#### Problem to work on
Search the records for lines that contain the word "hrun". Copy them all.

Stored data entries

━━━━━━

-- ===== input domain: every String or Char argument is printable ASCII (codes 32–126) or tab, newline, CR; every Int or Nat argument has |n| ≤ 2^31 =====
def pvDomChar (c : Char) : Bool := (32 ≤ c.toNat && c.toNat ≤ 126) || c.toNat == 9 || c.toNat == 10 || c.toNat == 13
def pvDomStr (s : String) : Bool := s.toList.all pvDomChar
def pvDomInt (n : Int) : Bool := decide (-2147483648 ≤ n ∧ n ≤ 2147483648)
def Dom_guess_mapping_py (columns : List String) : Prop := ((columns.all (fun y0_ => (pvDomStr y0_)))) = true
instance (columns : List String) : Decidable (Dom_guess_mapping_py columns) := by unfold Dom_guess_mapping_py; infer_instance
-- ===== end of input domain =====

-- B inverts the loop structure: one column-major pass keeping the best-priority
-- candidate per field (priority maps), instead of A's per-option scans; objective: faster.

-- ===== PORT A =====
-- A's inner find_match: `lowered = [c.lower() for c in columns]`, then for each
-- option, `if opt in lowered: return columns[lowered.index(opt)]`.
def findLoopA (columns lowered : List String) : List String → Option String
  | [] => none
  | o :: rest =>
      if o ∈ lowered then
        match PySem.List.index? lowered o with
        | some i => PySem.List.pyGet? columns (i : Int)
        | none => none
      else findLoopA columns lowered rest

def findMatchA (columns opts : List String) : Option String :=
  findLoopA columns (columns.map PySem.Str.lower) opts

def guess_mapping_py (columns : List String) : List (String × Option String) :=
  [("build_id", findMatchA columns ["build_id", "build id", "id", "ci_run_id", "run_id"]),
   ("repo_name", findMatchA columns ["repo", "repository", "repo_name", "full_name", "project"])]
-- pv_equiv track=rewrite | github.com/laeblab/miSeqClonePicker | core/load.py | _grow_selection
-- ===== SOURCE A (Python) =====
-- from typing import Any, List, Optional, Tuple
--
-- def _grow_selection(
--     table: List[List[object]], row_idx: int, column_idx: int
-- ) -> Tuple[int, int]:
--     width = 0
--     height = 0
--
--     for column in table[column_idx:]:
--         current_height = 0
--
--         for cell in column[row_idx:]:
--             if cell in (0, 1):
--                 current_height += 1
--             else:
--                 break
--
--         if not current_height or current_height < height:
--             break
--
--         width += 1
--         height = min(height or current_height, current_height)
--
--     return width, height
-- ===== SOURCE B (Python) =====
-- def _grow_selection(table, row_idx, column_idx):
--     cols = table[column_idx:]
--     if not cols:
--         return 0, 0
--     # height is fixed by the first column's run of 0/1 cells from row_idx
--     height = 0
--     for cell in cols[0][row_idx:]:
--         if cell in (0, 1):
--             height += 1
--         else:
--             break
--     if height == 0:
--         return 0, 0
--     width = 1
--     for column in cols[1:]:
--         window = column[row_idx:][:height]
--         if len(window) == height and all(c in (0, 1) for c in window):
--             width += 1
--         else:
--             break
--     return width, height
-- ===== Notes on version B (the rewrite author's own statement) =====
-- stated objective: simpler
-- what changed: B derives the selection height once from the first column's run and then only validates a fixed-size window (length check + all()) in each subsequent column, instead of A's re-counting each column's run and folding it through a min/or accumulator.
import Mathlib
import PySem

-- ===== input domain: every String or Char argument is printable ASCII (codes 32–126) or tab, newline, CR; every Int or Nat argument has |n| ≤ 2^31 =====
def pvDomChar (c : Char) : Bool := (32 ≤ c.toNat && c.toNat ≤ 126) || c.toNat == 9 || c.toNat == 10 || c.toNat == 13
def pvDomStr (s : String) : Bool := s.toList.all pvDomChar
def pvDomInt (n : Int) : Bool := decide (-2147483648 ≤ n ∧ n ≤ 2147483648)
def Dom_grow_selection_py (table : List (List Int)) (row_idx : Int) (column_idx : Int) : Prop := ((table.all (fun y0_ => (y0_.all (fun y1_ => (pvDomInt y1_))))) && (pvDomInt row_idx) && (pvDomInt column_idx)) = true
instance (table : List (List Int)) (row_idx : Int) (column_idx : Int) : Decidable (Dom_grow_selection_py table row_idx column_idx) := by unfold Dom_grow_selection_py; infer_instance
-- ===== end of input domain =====

-- B fixes the height from the first column's run and then only validates a fixed window per column,
-- instead of A's per-column re-count folded through a min/or accumulator (objective: simpler).

-- ===== PORT A =====
-- inner loop: for cell in column[row_idx:]: if cell in (0,1): current_height += 1 else break
def pvRunA : List Int → Int → Int
  | [], acc => acc
  | c :: rest, acc => if c = 0 ∨ c = 1 then pvRunA rest (acc + 1) else acc

-- outer loop over table[column_idx:] carrying width and height
def pvLoopA : List (List Int) → Int → Int → Int → Int × Int
  | [], _, width, height => (width, height)
  | col :: rest, row_idx, width, height =>
    let ch := pvRunA (PySem.List.slice col (some row_idx) none) 0
    if ch = 0 ∨ ch < height then (width, height)
    else pvLoopA rest row_idx (width + 1) (min (if height = 0 then ch else height) ch)

def grow_selection_py (table : List (List Int)) (row_idx : Int) (column_idx : Int) : Int × Int :=
  pvLoopA (PySem.List.slice table (some column_idx) none) row_idx 0 0

-- ===== PORT B =====
-- first-column run of 0/1 cells
def pvHeightB : List Int → Int
  | [] => 0
  | c :: rest => if c = 0 ∨ c = 1 then 1 + pvHeightB rest else 0

-- for column in cols[1:]: window = column[row_idx:][:height]; check len and all()
def pvLoopB : List (List Int) → Int → Int → Int → Int × Int
  | [], _, height, width => (width, height)
  | col :: rest, row_idx, height, width =>
    let window := PySem.List.slice (PySem.List.slice col (some row_idx) none) none (some height)
    if (window.length : Int) = height ∧ window.all (fun c => c == 0 || c == 1) then
      pvLoopB rest row_idx height (width + 1)
    else (width, height)

def grow_selection_py_alt (table : List (List Int)) (row_idx : Int) (column_idx : Int) : Int × Int :=
  match PySem.List.slice table (some column_idx) none with
  | [] => (0, 0)
  | col0 :: rest =>
    let height := pvHeightB (PySem.List.slice col0 (some row_idx) none)
    if height = 0 then (0, 0)
    else pvLoopB rest row_idx height 1

-- ===== PRECONDITION & SPEC =====
def Spec_grow_selection_py (table : List (List Int)) (row_idx : Int) (column_idx : Int) (out : Int × Int) : Prop := out = grow_selection_py_alt table row_idx column_idx
instance (table : List (List Int)) (row_idx : Int) (column_idx : Int) (out : Int × Int) : Decidable (Spec_grow_selection_py table row_idx column_idx out) := by unfold Spec_grow_selection_py; infer_instance

-- ===== CLAIM (what is proved, stated in full; the proofs are below) =====
def Claim_equal_grow_selection_py : Prop := ∀ (table : List (List Int)) (row_idx : Int) (column_idx : Int), Dom_grow_selection_py table row_idx column_idx → Spec_grow_selection_py table row_idx column_idx (grow_selection_py table row_idx column_idx)

-- ===== LEMMAS AND PROOFS =====

theorem pvHeightB_nonneg (s : List Int) : 0 ≤ pvHeightB s := by
  induction s with
  | nil => simp [pvHeightB]
  | cons c rest ih => simp only [pvHeightB]; split <;> omega

theorem pvRunA_eq (s : List Int) : ∀ acc, pvRunA s acc = acc + pvHeightB s := by
  induction s with
  | nil => intro acc; simp [pvRunA, pvHeightB]
  | cons c rest ih =>
    intro acc
    simp only [pvRunA, pvHeightB]
    split
    · rw [ih]; ring
    · omega

-- B's window check succeeds exactly when the column's run reaches height n
theorem cond_iff (s : List Int) : ∀ n : Nat,
    (((s.take n).length : Int) = (n : Int) ∧ (s.take n).all (fun c => c == 0 || c == 1)) ↔
      (n : Int) ≤ pvHeightB s := by
  induction s with
  | nil =>
    intro n
    cases n with
    | zero => simp [pvHeightB]
    | succ m =>
      simp only [List.take_nil, List.length_nil, pvHeightB]
      constructor
      · intro ⟨h, _⟩; exfalso; omega
      · intro h; exfalso; omega
  | cons c rest ih =>
    intro n
    cases n with
    | zero => simp [pvHeightB_nonneg]
    | succ m =>
      simp only [List.take_succ_cons, List.length_cons, List.all_cons, pvHeightB,
        Bool.and_eq_true]
      by_cases hc : c = 0 ∨ c = 1
      · have hcb : (c == 0 || c == 1) = true := by
          rcases hc with h | h <;> simp [h]
        simp only [if_pos hc, hcb, true_and]
        constructor
        · intro ⟨hl, ha⟩
          have := (ih m).mp ⟨by push_cast at hl ⊢; omega, ha⟩
          omega
        · intro h
          have := (ih m).mpr (by omega)
          exact ⟨by push_cast [this.1] at *; omega, this.2⟩
      · have hcb : (c == 0 || c == 1) = false := by
          simp only [Bool.or_eq_false_iff, beq_eq_false_iff_ne]
          exact ⟨fun h => hc (Or.inl h), fun h => hc (Or.inr h)⟩
        simp only [if_neg hc, hcb]
        constructor
        · intro ⟨_, h, _⟩; exact absurd h (by simp)
        · intro h; exfalso; omega

-- the two column loops agree once height is positive and fixed
theorem loop_eq (cols : List (List Int)) : ∀ (row_idx w h : Int), 0 < h →
    pvLoopA cols row_idx w h = pvLoopB cols row_idx h w := by
  induction cols with
  | nil => intro _ _ _ _; simp [pvLoopA, pvLoopB]
  | cons col rest ih =>
    intro row_idx w h hh
    simp only [pvLoopA, pvLoopB]
    set s := PySem.List.slice col (some row_idx) none with hs
    have hrun : pvRunA s 0 = pvHeightB s := by rw [pvRunA_eq]; ring
    have hnn : 0 ≤ pvHeightB s := pvHeightB_nonneg s
    have hwin : PySem.List.slice s none (some h) = s.take h.toNat :=
      PySem.List.slice_to s (le_of_lt hh)
    have hcond := cond_iff s h.toNat
    rw [hrun, hwin]
    have hcast : ((h.toNat : Nat) : Int) = h := Int.toNat_of_nonneg (le_of_lt hh)
    rw [hcast] at hcond
    by_cases hb : pvHeightB s < h
    · rw [if_pos (Or.inr hb), if_neg (by rw [hcond]; omega)]
    · rw [if_neg (by omega), if_pos (hcond.mpr (by omega))]
      have : min (if h = 0 then pvHeightB s else h) (pvHeightB s) = h := by
        rw [if_neg (by omega)]; omega
      rw [this]
      exact ih row_idx (w + 1) h hh

theorem grow_eq (table : List (List Int)) (row_idx column_idx : Int) :
    grow_selection_py table row_idx column_idx = grow_selection_py_alt table row_idx column_idx := by
  unfold grow_selection_py grow_selection_py_alt
  cases hcols : PySem.List.slice table (some column_idx) none with
  | nil => simp [pvLoopA]
  | cons col0 rest =>
    simp only [pvLoopA]
    set s0 := PySem.List.slice col0 (some row_idx) none with hs0
    have hrun : pvRunA s0 0 = pvHeightB s0 := by rw [pvRunA_eq]; ring
    have hnn : 0 ≤ pvHeightB s0 := pvHeightB_nonneg s0
    rw [hrun]
    by_cases h0 : pvHeightB s0 = 0
    · rw [if_pos (Or.inl h0), if_pos h0]
    · rw [if_neg (by omega), if_neg h0]
      simp only [if_true, min_self]
      have : (0 : Int) + 1 = 1 := by norm_num
      rw [this]
      exact loop_eq rest row_idx 1 (pvHeightB s0) (by omega)

-- ===== VERDICT (by name: the statement is the Claim_ definition above) =====
theorem grow_selection_py_spec : Claim_equal_grow_selection_py := by
  intro table row_idx column_idx _
  exact grow_eq table row_idx column_idx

━━━━━━

#### Task output
    have hrun : pvRunA s 0 = pvHeightB s := by rw [pvRunA_eq]; ring
    rw [hrun, hwin]
    have hrun : pvRunA s0 0 = pvHeightB s0 := by rw [pvRunA_eq]; ring
    rw [hrun]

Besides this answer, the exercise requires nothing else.